British oil giant BP reported that it was managing to collect at least some of the crude spewing from its crippled well in the Gulf of Mexico as an increasingly frustrated President Barack Obama paid a third visit to the region and the governor of Louisiana blasted the company's CEO for making "idiotic" statements.
Pressure bore down on BP from all sides with news that parts of the oil slick had arrived for the first time in Pensacola, Florida, where tourist brochures boast of the "world's whitest beaches".
New computer models showed the slick curling around southern Florida soon and travelling swiftly into the Atlantic. Media outlets showed sickening images of sea birds so drenched in oil they were barely able to move.
Early in the day top BP bosses had tried to reassure investors about the company's ability to withstand the storm. Tony Hayward, the CEO, insisted that the company still had "considerable firepower" to cover the financial fall-out from the disaster even while acknowledging that it would be "severe" and long-lasting.
The company offered no firm guidance on plans for dividend payments to shareholders. Some US politicians have called for these to be suspended while BP addresses the needs of residents of the Gulf. The impact of such a step would be felt widely, not least in Britain where BP stock underpins millions of pension plans.
Addressing the dividends issue, BP's chairman, Carl-Henric Svanberg, hinted they would be paid but made no commitments. "We fully understand the importance of our dividend to our shareholders.
"Future decisions on the quarterly dividend will be made by the board, as they always have been, on the basis of the circumstances at the time. All factors will be considered and the decision taken in the long-term interests of the shareholders."
No sooner was Mr Obama in the region than he was again hitting out at BP over dividends and its self-image management. "My understanding is that BP has contracted for $50 million worth of TV advertising to manage their image during the course of this disaster," Mr Obama said.
"In addition, there are reports that BP will be paying $10.5 billion – that's billion with a "B" – in dividend payments this quarter.
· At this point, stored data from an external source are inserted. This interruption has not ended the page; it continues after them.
-- pv_equiv track=rewrite | github.com/Afridshariff/github-upload | main.py | RemoveSingleElement
-- ===== SOURCE A (Python) =====
-- def RemoveSingleElement(l):
--     if len(l)<=1:
--         return []
--     tempItem = l[0]
--     count = 0
--     indexes = list()
--     for i in range(1, len(l)):
--         if l[i] == tempItem:
--             count += 1
--         else:
--             if count < 1:
--                 indexes.append(i-1)
--             tempItem = l[i]
--             count = 0
--
--     if count == 0:
--         indexes.append(i)
--     x = 0
--     for i in indexes:
--         del l[i-x]
--         x += 1
--     return l
-- ===== SOURCE B (Python) =====
-- def RemoveSingleElement(l):
--     if len(l) <= 1:
--         return []
--     kept = []
--     n = len(l)
--     i = 0
--     while i < n:
--         j = i + 1
--         while j < n and l[j] == l[i]:
--             j += 1
--         if j - i >= 2:
--             kept.extend(l[i:j])
--         i = j
--     l[:] = kept
--     return l
-- ===== Notes on version B (the rewrite author's own statement) =====
-- stated objective: alternative
-- what changed: B scans runs of equal elements once and rebuilds the kept list, instead of A's count-tracking pass that collects singleton indexes and then deletes them from the list one by one with del.
import Mathlib
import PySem

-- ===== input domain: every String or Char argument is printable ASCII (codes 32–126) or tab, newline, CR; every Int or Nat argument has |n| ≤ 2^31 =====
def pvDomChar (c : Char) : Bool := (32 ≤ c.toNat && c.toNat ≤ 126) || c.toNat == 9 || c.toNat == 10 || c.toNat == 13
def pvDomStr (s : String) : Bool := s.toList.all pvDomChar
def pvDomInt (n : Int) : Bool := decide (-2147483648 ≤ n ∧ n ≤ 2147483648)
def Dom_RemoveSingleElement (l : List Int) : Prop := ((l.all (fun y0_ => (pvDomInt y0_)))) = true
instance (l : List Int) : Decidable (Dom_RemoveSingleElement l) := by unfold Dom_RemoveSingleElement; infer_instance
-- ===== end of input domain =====

-- B replaces A's singleton-index collection plus one-by-one `del` with a single run-scanning
-- pass that rebuilds the kept list. Both Pythons mutate the argument list in place to the same
-- final contents; the theorems below are about the return value.

-- ===== PORT A =====
-- A-side helper: one `del l[i-x]; x += 1` step of A's deletion loop (the `none` branch is a
-- totality guard only: on A's inputs the deleted index is always in range, so Python never raises).
def pvDelStep (acc : List Int × Int) (i : Int) : List Int × Int :=
  match PySem.List.pop? acc.1 (i - acc.2) with
  | some r => (r.2, acc.2 + 1)
  | none => (acc.1, acc.2 + 1)

def RemoveSingleElement (l : List Int) : List Int :=
  if l.length ≤ 1 then []
  else
    -- state (tempItem, count, indexes), loop `for i in range(1, len(l))`
    let s := (PySem.List.pyRange 1 (l.length : Int) 1).foldl
      (fun (s : Int × Int × List Int) (i : Int) =>
        if PySem.List.pyGetD l i 0 = s.1 then (s.1, s.2.1 + 1, s.2.2)
        else (PySem.List.pyGetD l i 0, 0, if s.2.1 < 1 then s.2.2 ++ [i - 1] else s.2.2))
      (PySem.List.pyGetD l 0 0, 0, ([] : List Int))
    -- after the loop Python's `i` equals len(l)-1 (the range is nonempty since 2 ≤ len(l))
    let indexes := if s.2.1 = 0 then s.2.2 ++ [(l.length : Int) - 1] else s.2.2
    (indexes.foldl pvDelStep (l, (0 : Int))).1

-- ===== PORT B =====
-- B-side helper: the outer `while i < n` loop of Source B, recursing on the unprocessed suffix;
-- the inner scanning `while j < n and l[j] == l[i]` is the takeWhile/dropWhile split of that
-- suffix, `kept` is the accumulator.
def pvRuns (rest kept : List Int) : List Int :=
  match rest with
  | [] => kept
  | x :: xs =>
      pvRuns (xs.dropWhile (fun y => y == x))
        (kept ++ (if (xs.takeWhile (fun y => y == x)).length + 1 ≥ 2
                  then x :: xs.takeWhile (fun y => y == x) else []))
termination_by rest.length
decreasing_by simpa using Nat.lt_succ_of_le (List.length_dropWhile_le _ _)

def RemoveSingleElement_alt (l : List Int) : List Int :=
  if l.length ≤ 1 then [] else pvRuns l []

-- ===== PRECONDITION & SPEC =====
def Spec_RemoveSingleElement (l : List Int) (out : List Int) : Prop := out = RemoveSingleElement_alt l
instance (l : List Int) (out : List Int) : Decidable (Spec_RemoveSingleElement l out) := by unfold Spec_RemoveSingleElement; infer_instance

-- ===== CLAIM (what is proved, stated in full; the proofs are below) =====
def Claim_equal_RemoveSingleElement : Prop := ∀ (l : List Int), Dom_RemoveSingleElement l → Spec_RemoveSingleElement l (RemoveSingleElement l)

-- ===== LEMMAS AND PROOFS =====

-- cRuns: pvRuns without the accumulator
def cRuns (rest : List Int) : List Int :=
  match rest with
  | [] => []
  | x :: xs =>
      (if (xs.takeWhile (fun y => y == x)).length + 1 ≥ 2
       then x :: xs.takeWhile (fun y => y == x) else [])
        ++ cRuns (xs.dropWhile (fun y => y == x))
termination_by rest.length
decreasing_by simpa using Nat.lt_succ_of_le (List.length_dropWhile_le _ _)

lemma pvRuns_eq_append (rest : List Int) : ∀ kept, pvRuns rest kept = kept ++ cRuns rest := by
  induction rest using cRuns.induct with
  | case1 => intro kept; simp [pvRuns, cRuns]
  | case2 x xs ih =>
      intro kept
      rw [pvRuns, cRuns, ih]
      simp

-- pvTail: A's main-loop state evolution, written recursively (positions as Int), fused with the
-- final `if count == 0: indexes.append(i)` (at the end s = len(l), so the appended index is s-1).
def pvTail : List Int → Int → Int → Int → List Int
  | [], _, c, s => if c = 0 then [s - 1] else []
  | x :: xs, t, c, s =>
      if x = t then pvTail xs t (c + 1) (s + 1)
      else (if c < 1 then [s - 1] else []) ++ pvTail xs x 0 (s + 1)

-- pvSingles: the positions of the length-1 runs, run by run
def pvSingles : List Int → Int → List Int
  | [], _ => []
  | x :: xs, s =>
      (if (xs.takeWhile (fun y => y == x)).length = 0 then [s] else [])
        ++ pvSingles (xs.dropWhile (fun y => y == x))
            (s + 1 + ((xs.takeWhile (fun y => y == x)).length : Int))
termination_by l => l.length
decreasing_by simpa using Nat.lt_succ_of_le (List.length_dropWhile_le _ _)

-- the indexed fold over range(a, len(l)) is the structural fold over enumerate(l[a:], a)
lemma pv_fold_idx {σ : Type} (l : List Int) (F : σ → Int → Int → σ) :
    ∀ (k a : Nat) (init : σ), l.length - a ≤ k →
    (PySem.List.pyRange (a : Int) (l.length : Int) 1).foldl
        (fun s i => F s i (PySem.List.pyGetD l i 0)) init
      = (PySem.List.enumerate (l.drop a) (a : Int)).foldl (fun s p => F s p.1 p.2) init := by
  intro k
  induction k with
  | zero =>
      intro a init h
      have ha : l.length ≤ a := by omega
      rw [PySem.List.pyRange_one_eq_nil (by exact_mod_cast ha), List.drop_eq_nil_of_le ha]
      simp [PySem.List.enumerate]
  | succ k ih =>
      intro a init h
      by_cases ha : l.length ≤ a
      · rw [PySem.List.pyRange_one_eq_nil (by exact_mod_cast ha), List.drop_eq_nil_of_le ha]
        simp [PySem.List.enumerate]
      · have ha' : a < l.length := by omega
        rw [PySem.List.pyRange_one_cons (by exact_mod_cast ha'),
            List.drop_eq_getElem_cons ha', PySem.List.enumerate_cons]
        simp only [List.foldl_cons]
        have hget : PySem.List.pyGetD l (a : Int) 0 = l[a] := by
          rw [PySem.List.pyGetD_natCast]; exact List.getD_eq_getElem _ _ ha'
        rw [hget]
        have := ih (a + 1) (F init (a : Int) l[a]) (by omega)
        push_cast at this ⊢
        exact this

-- A's fold, followed by the final conditional append, equals pvTail
lemma pv_E (xs : List Int) : ∀ (t c s : Int) (idx : List Int),
    (let r := (PySem.List.enumerate xs s).foldl
        (fun (a : Int × Int × List Int) (p : Int × Int) =>
          if p.2 = a.1 then (a.1, a.2.1 + 1, a.2.2)
          else (p.2, 0, if a.2.1 < 1 then a.2.2 ++ [p.1 - 1] else a.2.2)) (t, c, idx)
     if r.2.1 = 0 then r.2.2 ++ [s + (xs.length : Int) - 1] else r.2.2)
      = idx ++ pvTail xs t c s := by
  induction xs with
  | nil =>
      intro t c s idx
      simp only [PySem.List.enumerate, List.foldl_nil, List.length_nil, pvTail]
      split <;> simp
  | cons x xs ih =>
      intro t c s idx
      rw [PySem.List.enumerate_cons]
      simp only [List.foldl_cons, pvTail]
      have h2 : s + ((x :: xs).length : Int) - 1 = (s + 1) + (xs.length : Int) - 1 := by
        push_cast [List.length_cons]; ring
      rw [h2]
      by_cases hx : x = t
      · rw [if_pos hx, if_pos hx]
        exact ih t (c + 1) (s + 1) idx
      · rw [if_neg hx, if_neg hx]
        have hif : (if c < 1 then idx ++ [s - 1] else idx)
            = idx ++ (if c < 1 then [s - 1] else []) := by split <;> simp
        rw [hif]
        have := ih x 0 (s + 1) (idx ++ if c < 1 then [s - 1] else [])
        simp only at this
        rw [this, List.append_assoc]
Now I don't have a problem with BP fulfilling its legal obligations, but I want BP to be very clear they've got moral and legal obligations here in the Gulf for the damage that has been done."
He went on: "What I don't want to hear is, when they're spending that kind of money on their shareholders and spending that kind of money on TV advertising, that they're nickel and diming fishermen or small businesses here in the Gulf."
After a week when he was caught out for making strikingly inappropriate remarks about the crisis – including saying "I'd like my life back" before apologising to the families of the 11 rig workers who died last month – Mr Hayward may not have helped his cause by saying to analysts that he remained "unscathed" despite being a "lightning rod". Oddest of all, he came out with the old saying: "Sticks and stones can break my bones, but words can never hurt me, or however the phrase goes."
Bobby Jindal, the Louisiana Governor, had ended a tour of oil-smeared coastal areas when he let fly at Mr Hayward. "These are some of the most idiotic statements I have ever heard," he said. "I would wonder about trusting a multi-billion company to somebody who is making those kinds of statements." BP said last night that Mr Hayward "enjoys the full and explicit support of the board."
There was some hope for BP from its latest sea-bed operations to quell the leak. Doug Suttles, its chief operating officer, reported that following the placement overnight of a containment "top hat" over the leak, oil was being siphoned into a ship at the rate of 1,000 barrels a day.
While that is only a fraction of the 19,000 barrels that may be escaping from the well every day, BP hoped that the rate of flow from the cap could be significantly increased. It remains unlikely, however, that BP will be able to staunch the leaks entirely until August when – weather, and especially hurricanes, permitting – the company should have completed construction of two relief wells.
As much as 47 million gallons of crude may now have leached into the ocean and is already threatening multiple ecosystems and upending the livelihoods of coastal residents.
For President Obama, the BP disaster now trumps all other domestic and foreign priorities. Beset by allegations that he was disengaged from the crisis for too long, he flew down to Louisiana only a week after his last visit there. The White House also confirmed that he had postponed for a second time an overseas trip set for later this month to Indonesia and Australia.
A new poll by CBS News showed 63 per cent of Americans believed that the US government has not done enough to end the crisis.
The latest simulations for how the oil might soon attach itself to the rotating loop current in the Gulf, and from there travel around southern Florida, came from the Los Alamos National Laboratory. Researchers said it was "very likely" that oil would thereafter feed into the Atlantic at a speed of 100 miles a day.
"It is truly a simulation, not a prediction," said Terry Wallace, principal associate director at the Laboratory. "But it shows that when you inject something into the Gulf, it is likely to have much larger consequences."
Synte Peacock, an oceanographer, added: "From these simulations we can say with a high degree of certainty that it is very likely sometime in the next six months that oil from this spill will get into the Atlantic. We can say that when it happens, it will be fast, much faster than anything we have seen so far."
BP's embattled boss
The Americans are unimpressed with the soft-spoken CEO of BP, Anthony Hayward, who, after abandoning his native Britain to live in the United States to oversee the response to the Gulf of Mexico disaster, did himself no favours this week when he let slip: "You know, I would like my life back."
Mr Hayward, who may be more skilled as a geologist than as a politician, was swift to apologise for the remark, not least to the families of the 11 men who died on the BP rig 46 days ago. But it has been the catalyst for a sudden chorus in the US insinuating – or demanding – that he should be fired from his job.
"Another Torrent BP Works to Stem: its CEO" was the headline in The New York Times yesterday on an article focused less on Mr Hayward's competence as an executive than on his skills as a communicator. It called him the company's "gaffe-prone chief executive".
On other occasions Mr Hayward has managed to reinforce the perception that BP wants to downplay the disaster. Here he was noting that things could be worse because the Gulf is "a very big ocean". There he was arguing that "the environmental impact of this disaster is likely to have been very, very modest."
The Times is not alone in throwing rotten tomatoes. "As BP Faces Fallout, Chief's Fate Hangs in the Balance", read a Wall Street Journal headline. Sensing trouble, BP hired a new PR chief for the US last week , Anne Womack-Kolton, a former spokesperson for Dick Cheney. Someone in BP thought that was a good idea.